La Corte ha chiesto alla donna perché, quando si sentiva toccare nelle stanze dei vari ospedali dove sarebbe avvenuta la violenza sessuale, non ha mai chiesto aiuto. La sua risposta è stata: «Io con le persone troppo forti mi blocco».

Risposte troppo generiche, secondo i giudici, che ritengono paradossale il fatto che la donna non abbia urlato quando il suo presunto aguzzino avrebbe tentato di spogliarla. Sul piano più, per così dire, tecnico, la donna non ha riferito di «sensazioni o condotte molto spesso riscontrabili in racconti di abuso sessuale, sensazioni di sporco, test di gravidanza, dolori in qualche parte del corpo».
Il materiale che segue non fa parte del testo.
-- pv_equiv track=rewrite | github.com/IGemThessaloniki/Thessaloniki | Package/ViennaRNA/ViennaRNA.py | check_restriction
-- ===== SOURCE A (Python) =====
-- def check_restriction(part):
--     result = "GOOD There is no restriction site.\n"
--     i=0
--     while(i<len(part)):
--         if(part.find("GAAUUC")!=-1 or part.find("UCUAGA")!=-1 or part.find("ACUAGU")!=-1 or part.find("CUGCAG")!=-1 or part.find("GCGGCCGC")!=-1):
--             result= "BAD There is a restriction site.\n"
--             break
--         i+=1
--         part=part[i:len(part)-1]
--
--     return result
-- ===== SOURCE B (Python) =====
-- def check_restriction(part):
--     patterns = ("GAAUUC", "UCUAGA", "ACUAGU", "CUGCAG", "GCGGCCGC")
--     if any(p in part for p in patterns):
--         return "BAD There is a restriction site.\n"
--     return "GOOD There is no restriction site.\n"
-- ===== Notes on version B (the rewrite author's own statement) =====
-- stated objective: simpler
-- what changed: A's while-loop repeatedly re-scans ever-shorter slices although a slice can never contain a pattern the full string lacked; B drops the loop and does a single any-membership test over the five patterns.
import Mathlib
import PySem

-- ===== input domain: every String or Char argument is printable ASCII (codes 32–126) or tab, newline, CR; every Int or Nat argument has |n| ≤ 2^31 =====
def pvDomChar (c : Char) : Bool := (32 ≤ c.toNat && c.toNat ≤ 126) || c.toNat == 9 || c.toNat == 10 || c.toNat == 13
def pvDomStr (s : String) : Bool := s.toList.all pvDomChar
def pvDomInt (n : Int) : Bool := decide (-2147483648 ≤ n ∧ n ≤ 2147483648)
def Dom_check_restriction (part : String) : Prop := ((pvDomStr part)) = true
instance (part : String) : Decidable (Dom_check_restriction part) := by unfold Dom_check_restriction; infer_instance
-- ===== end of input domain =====

-- B replaces A's quadratic slice-and-rescan while-loop with a single membership test over the five patterns.


-- ===== PORT A =====
-- A: sets result GOOD, then while i < len(part): if any pattern found break with BAD,
-- else i += 1 and part = part[i:len(part)-1].  Fuel (length+1) makes the loop total;
-- it exceeds the number of iterations the Python loop can make.
def checkLoopA : Nat → Int → List Char → String
  | 0, _, _ => "GOOD There is no restriction site.\n"
  | fuel+1, i, part =>
    if i < (part.length : Int) then
      if PySem.Chars.find part "GAAUUC".toList ≠ -1 ∨ PySem.Chars.find part "UCUAGA".toList ≠ -1 ∨
         PySem.Chars.find part "ACUAGU".toList ≠ -1 ∨ PySem.Chars.find part "CUGCAG".toList ≠ -1 ∨
         PySem.Chars.find part "GCGGCCGC".toList ≠ -1 then
        "BAD There is a restriction site.\n"
      else
        checkLoopA fuel (i+1) (PySem.List.slice part (some (i+1)) (some ((part.length : Int) - 1)))
    else "GOOD There is no restriction site.\n"

def check_restriction (part : String) : String :=
  checkLoopA (part.toList.length + 1) 0 part.toList

-- ===== PORT B =====
def check_restriction_alt (part : String) : String :=
  if ["GAAUUC", "UCUAGA", "ACUAGU", "CUGCAG", "GCGGCCGC"].any (fun p => PySem.Str.isIn p part) then
    "BAD There is a restriction site.\n"
  else
    "GOOD There is no restriction site.\n"

-- ===== PRECONDITION & SPEC =====
def Spec_check_restriction (part : String) (out : String) : Prop := out = check_restriction_alt part
instance (part : String) (out : String) : Decidable (Spec_check_restriction part out) := by unfold Spec_check_restriction; infer_instance

-- ===== CLAIM (what is proved, stated in full; the proofs are below) =====
def Claim_equal_check_restriction : Prop := ∀ (part : String), Dom_check_restriction part → Spec_check_restriction part (check_restriction part)

-- ===== LEMMAS AND PROOFS =====

-- No pattern in part → no pattern in any slice of part (slice is an infix), so the loop
-- returns GOOD for every fuel.
lemma pv_slice_infix (xs : List Char) (a b : Int) :
    PySem.List.slice xs (some a) (some b) <:+: xs := by
  simp [PySem.List.slice]
  exact ((List.take_prefix _ _).isInfix).trans (List.drop_suffix _ _).isInfix

lemma pv_loop_good (fuel : Nat) (i : Int) (part : List Char)
    (h : ∀ p ∈ ["GAAUUC", "UCUAGA", "ACUAGU", "CUGCAG", "GCGGCCGC"],
        ¬ p.toList <:+: part) :
    checkLoopA fuel i part = "GOOD There is no restriction site.\n" := by
  induction fuel generalizing i part with
  | zero => rfl
  | succ n ih =>
    simp only [checkLoopA]
    split
    · rw [if_neg, ih]
      · intro p hp hinf
        exact h p hp (hinf.trans (pv_slice_infix part _ _))
      · push Not
        simp only [PySem.Chars.find_eq_neg_one_iff]
        refine ⟨h _ (by simp), h _ (by simp), h _ (by simp), h _ (by simp), h _ (by simp)⟩
    · rfl

-- ===== VERDICT (by name: the statement is the Claim_ definition above) =====
theorem check_restriction_spec : Claim_equal_check_restriction := by
  intro part _
  unfold Spec_check_restriction check_restriction check_restriction_alt
  by_cases h : ∃ p ∈ ["GAAUUC", "UCUAGA", "ACUAGU", "CUGCAG", "GCGGCCGC"],
      p.toList <:+: part.toList
  · obtain ⟨p, hp, hinf⟩ := h
    have hlen : (0 : Int) < part.toList.length := by
      have h6 : 0 < p.toList.length := by fin_cases hp <;> decide
      have := hinf.sublist.length_le
      omega
    rw [if_pos]
    · simp only [checkLoopA, if_pos hlen]
      rw [if_pos]
      fin_cases hp <;>
        simp_all [PySem.Chars.find_ne_neg_one_iff]
    · simp only [List.any_eq_true]
      exact ⟨p, hp, by rwa [PySem.Str.isIn_iff_infix]⟩
  · push Not at h
    rw [if_neg, pv_loop_good _ _ _ h]
    simp only [List.any_eq_true, not_exists, not_and]
    intro p hp hc
    exact h p hp (by rwa [PySem.Str.isIn_iff_infix] at hc)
Ci sono altri elementi che non convincono la Corte torinese. Come, ad esempio, il fatto che la donna provasse solo «disgusto» in quel momento, senza saper spiegare in che cosa consisteva quella sensazione. E, soprattutto, il fatto che non abbia urlato, che non abbia gridato, che non abbia pianto. E che, a quanto pare, abbia continuato normalmente il suo turno in Croce Rossa anche dopo gli abusi senza avere mai detto niente a nessuno.

L’imputato non ha mai negato i palpeggiamenti, ma ha sempre sostenuto che la donna era consenziente. Il tribunale di Torino lo ha assolto «perché il fatto – cioè la violenza sessuale – non sussiste».